[Extracted data entries]

-- pv_equiv track=rewrite | github.com/Paulo-Filipe/earlycoding | listsalgo.py | bagdiff_on_merge
-- ===== SOURCE A (Python) =====
-- def bagdiff_on_merge(xs, ys):
--     result = []
--     match = []
--     xi = 0
--     while True:
--         if xi >= len(xs):
--             return result
--
--         if xs[xi] not in ys:
--             result.append(xs[xi])
--             xi += 1
--         else:
--             if xs[xi] in match:
--                 result.append(xs[xi])
--                 xi += 1
--                 continue
--             match.append(xs[xi])
--             xi += 1
-- ===== SOURCE B (Python) =====
-- def bagdiff_on_merge(xs, ys):
--     drop = [xs.index(v) for v in ys if v in xs]
--     return [x for i, x in enumerate(xs) if i not in drop]
-- ===== Notes on version B (the rewrite author's own statement) =====
-- stated objective: simpler
-- what changed: B iterates over ys to collect the first-occurrence index in xs of each ys-value, then filters xs by index, instead of A's single while-loop that threads result/match accumulators over xs.
import Mathlib
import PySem

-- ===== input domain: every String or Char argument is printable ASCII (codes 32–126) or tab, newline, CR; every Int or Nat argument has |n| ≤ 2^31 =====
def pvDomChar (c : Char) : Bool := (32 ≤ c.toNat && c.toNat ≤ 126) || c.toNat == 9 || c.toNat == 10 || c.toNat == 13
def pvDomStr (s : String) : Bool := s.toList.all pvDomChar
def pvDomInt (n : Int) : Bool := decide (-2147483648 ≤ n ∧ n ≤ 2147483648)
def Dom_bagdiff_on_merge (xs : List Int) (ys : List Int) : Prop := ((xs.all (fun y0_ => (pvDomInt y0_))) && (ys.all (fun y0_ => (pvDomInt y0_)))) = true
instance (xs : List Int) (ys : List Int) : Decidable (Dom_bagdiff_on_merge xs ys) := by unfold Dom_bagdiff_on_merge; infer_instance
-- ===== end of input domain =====

-- B replaces A's single while-loop threading result/match accumulators over xs by two passes:
-- collect the first-occurrence index in xs of each ys-value, then filter xs by index (objective: simpler).

-- ===== PORT A =====
-- A's 'while True' loop over the cursor xi, with accumulators result and match.
-- xs[xi] is read only when xi < len xs, so List.getD is exact here.
def bagdiffLoop (xs ys result matc : List Int) (xi : Nat) : List Int :=
  if xi ≥ xs.length then result
  else
    let x := xs.getD xi 0
    if x ∉ ys then bagdiffLoop xs ys (result ++ [x]) matc (xi + 1)
    else if x ∈ matc then bagdiffLoop xs ys (result ++ [x]) matc (xi + 1)
    else bagdiffLoop xs ys result (matc ++ [x]) (xi + 1)
termination_by xs.length - xi
decreasing_by all_goals omega

def bagdiff_on_merge (xs : List Int) (ys : List Int) : List Int :=
  bagdiffLoop xs ys [] [] 0

-- ===== PORT B =====
-- drop = [xs.index(v) for v in ys if v in xs]
def pvDropIdx (xs ys : List Int) : List Int :=
  ys.filterMap (fun v => if v ∈ xs then (PySem.List.index? xs v).map (fun k => (k : Int)) else none)

-- [x for i, x in enumerate(xs) if i not in drop]
def bagdiff_on_merge_alt (xs : List Int) (ys : List Int) : List Int :=
  (PySem.List.enumerate xs).filterMap (fun p => if p.1 ∈ pvDropIdx xs ys then none else some p.2)

-- ===== PRECONDITION & SPEC =====
def Spec_bagdiff_on_merge (xs : List Int) (ys : List Int) (out : List Int) : Prop := out = bagdiff_on_merge_alt xs ys
instance (xs : List Int) (ys : List Int) (out : List Int) : Decidable (Spec_bagdiff_on_merge xs ys out) := by unfold Spec_bagdiff_on_merge; infer_instance

-- ===== CLAIM (what is proved, stated in full; the proofs are below) =====
def Claim_equal_bagdiff_on_merge : Prop := ∀ (xs : List Int) (ys : List Int), Dom_bagdiff_on_merge xs ys → Spec_bagdiff_on_merge xs ys (bagdiff_on_merge xs ys)

-- ===== LEMMAS AND PROOFS =====

-- index? xs x = some i ↔ i is the first position of x in xs
theorem index?_first_iff (xs : List Int) (x : Int) (i : Nat) :
    PySem.List.index? xs x = some i ↔ ∃ h : i < xs.length, xs[i] = x ∧ x ∉ xs.take i := by
  rw [PySem.List.index?_eq_some_iff]
  constructor
  · rintro ⟨pre, suf, hxs, hlen, hnp⟩
    have hi : i < xs.length := by
      subst hxs; simp [List.length_append]; omega
    refine ⟨hi, ?_, ?_⟩
    · subst hxs hlen
      simp [List.getElem_append_right (Nat.le_refl pre.length)]
    · subst hxs hlen
      rw [List.take_left]
      exact hnp
  · rintro ⟨hi, hx, hnt⟩
    refine ⟨xs.take i, xs.drop (i + 1), ?_, by simp [Nat.min_eq_left hi.le], hnt⟩
    conv_lhs => rw [← List.take_append_drop i xs]
    rw [List.drop_eq_getElem_cons hi, hx]

theorem mem_pvDropIdx_iff (xs ys : List Int) (i : Nat) (hi : i < xs.length) :
    (i : Int) ∈ pvDropIdx xs ys ↔ (xs[i] ∈ ys ∧ xs[i] ∉ xs.take i) := by
  unfold pvDropIdx
  rw [List.mem_filterMap]
  constructor
  · rintro ⟨v, hv, hsome⟩
    by_cases hvx : v ∈ xs
    · rw [if_pos hvx, PySem.List.index?_eq_idxOf?] at hsome
      cases hok : List.idxOf? v xs with
      | none => rw [hok] at hsome; exact absurd hsome (by simp)
      | some k =>
        rw [hok] at hsome
        have hki : k = i := by simpa using hsome
        subst hki
        have hk2 : PySem.List.index? xs v = some k := by
          rw [PySem.List.index?_eq_idxOf?, hok]
        rw [index?_first_iff] at hk2
        obtain ⟨_, hx, hnt⟩ := hk2
        exact ⟨hx ▸ hv, hx ▸ hnt⟩
    · rw [if_neg hvx] at hsome; simp at hsome
  · rintro ⟨hy, hnt⟩
    refine ⟨xs[i], hy, ?_⟩
    have hmem : xs[i] ∈ xs := List.getElem_mem hi
    rw [if_pos hmem, (index?_first_iff xs xs[i] i).mpr ⟨hi, rfl, hnt⟩]
    rfl

theorem bagdiffLoop_eq (xs ys : List Int) :
    ∀ (n xi : Nat), n = xs.length - xi → ∀ (matc result : List Int),
    (∀ v : Int, v ∈ matc ↔ (v ∈ ys ∧ v ∈ xs.take xi)) →
    bagdiffLoop xs ys result matc xi =
      result ++ ((PySem.List.enumerate xs).drop xi).filterMap
        (fun p => if p.1 ∈ pvDropIdx xs ys then none else some p.2) := by
  intro n
  induction n with
  | zero =>
    intro xi hn matc result _
    have hge : xi ≥ xs.length := by omega
    rw [bagdiffLoop, if_pos hge,
      List.drop_eq_nil_of_le (by simpa [PySem.List.length_enumerate] using hge)]
    simp
  | succ m ih =>
    intro xi hn matc result hinv
    have hlt : xi < xs.length := by omega
    have hx : xs.getD xi 0 = xs[xi] := List.getD_eq_getElem xs 0 hlt
    have hdrop : (PySem.List.enumerate xs).drop xi =
        ((xi : Int), xs[xi]) :: (PySem.List.enumerate xs).drop (xi + 1) := by
      have henl : xi < (PySem.List.enumerate xs).length := by
        simpa [PySem.List.length_enumerate] using hlt
      rw [List.drop_eq_getElem_cons henl, PySem.List.getElem_enumerate]
      simp
    have htake : xs.take (xi + 1) = xs.take xi ++ [xs[xi]] :=
      List.take_succ_eq_append_getElem hlt
    rw [bagdiffLoop, if_neg (by omega), hx]
    by_cases hy : xs[xi] ∈ ys
    · rw [if_neg (by simpa using hy)]
      by_cases hm : xs[xi] ∈ matc
      · -- already dropped once: keep this occurrence
        rw [if_pos hm]
        have hprev : xs[xi] ∈ xs.take xi := ((hinv xs[xi]).mp hm).2
        have hnd : ¬ ((xi : Int) ∈ pvDropIdx xs ys) := by
          rw [mem_pvDropIdx_iff xs ys xi hlt]
          exact fun h => h.2 hprev
        rw [ih (xi + 1) (by omega) matc (result ++ [xs[xi]]) (fun v => by
          rw [hinv v, htake]
          simp only [List.mem_append, List.mem_singleton]
          constructor
          · rintro ⟨h1, h2⟩; exact ⟨h1, Or.inl h2⟩
          · rintro ⟨h1, h2 | h2⟩
            · exact ⟨h1, h2⟩
            · exact ⟨h1, h2 ▸ hprev⟩)]
        rw [hdrop]
        simp [hnd]
      · -- first occurrence of a ys-value: drop it
        rw [if_neg hm]
        have hnt : xs[xi] ∉ xs.take xi := fun h => hm ((hinv xs[xi]).mpr ⟨hy, h⟩)
        have hd : (xi : Int) ∈ pvDropIdx xs ys :=
          (mem_pvDropIdx_iff xs ys xi hlt).mpr ⟨hy, hnt⟩
        rw [ih (xi + 1) (by omega) (matc ++ [xs[xi]]) result (fun v => by
          rw [htake]
          simp only [List.mem_append, List.mem_singleton, hinv v]
          constructor
          · rintro (⟨h1, h2⟩ | h2)
            · exact ⟨h1, Or.inl h2⟩
            · exact ⟨h2 ▸ hy, Or.inr h2⟩
          · rintro ⟨h1, h2 | h2⟩
            · exact Or.inl ⟨h1, h2⟩
            · exact Or.inr h2)]
        rw [hdrop]
        simp [hd]
    · -- not in ys: kept, and its index is never in drop
      rw [if_pos (by simpa using hy)]
      have hnd : ¬ ((xi : Int) ∈ pvDropIdx xs ys) := by
        rw [mem_pvDropIdx_iff xs ys xi hlt]
        exact fun h => hy h.1
      rw [ih (xi + 1) (by omega) matc (result ++ [xs[xi]]) (fun v => by
        rw [hinv v, htake]
        simp only [List.mem_append, List.mem_singleton]
        constructor
        · rintro ⟨h1, h2⟩; exact ⟨h1, Or.inl h2⟩
        · rintro ⟨h1, h2 | h2⟩
          · exact ⟨h1, h2⟩
          · exact absurd (h2 ▸ h1) hy)]
      rw [hdrop]
      simp [hnd]

-- ===== VERDICT (by name: the statement is the Claim_ definition above) =====
theorem bagdiff_on_merge_spec : Claim_equal_bagdiff_on_merge := by
  intro xs ys _
  unfold Spec_bagdiff_on_merge bagdiff_on_merge bagdiff_on_merge_alt
  rw [bagdiffLoop_eq xs ys (xs.length - 0) 0 rfl [] [] (by simp)]
  simp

YOUR OBJECTIVE: From the entries, report each line that includes the word "then".

EXERCISE RESPONSE:
-- what changed: B iterates over ys to collect the first-occurrence index in xs of each ys-value, then filters xs by index, instead of A's single while-loop that threads result/match accumulators over xs.
-- collect the first-occurrence index in xs of each ys-value, then filter xs by index (objective: simpler).
  if xi ≥ xs.length then result
    if x ∉ ys then bagdiffLoop xs ys (result ++ [x]) matc (xi + 1)
    else if x ∈ matc then bagdiffLoop xs ys (result ++ [x]) matc (xi + 1)
  ys.filterMap (fun v => if v ∈ xs then (PySem.List.index? xs v).map (fun k => (k : Int)) else none)
  (PySem.List.enumerate xs).filterMap (fun p => if p.1 ∈ pvDropIdx xs ys then none else some p.2)
        (fun p => if p.1 ∈ pvDropIdx xs ys then none else some p.2) := by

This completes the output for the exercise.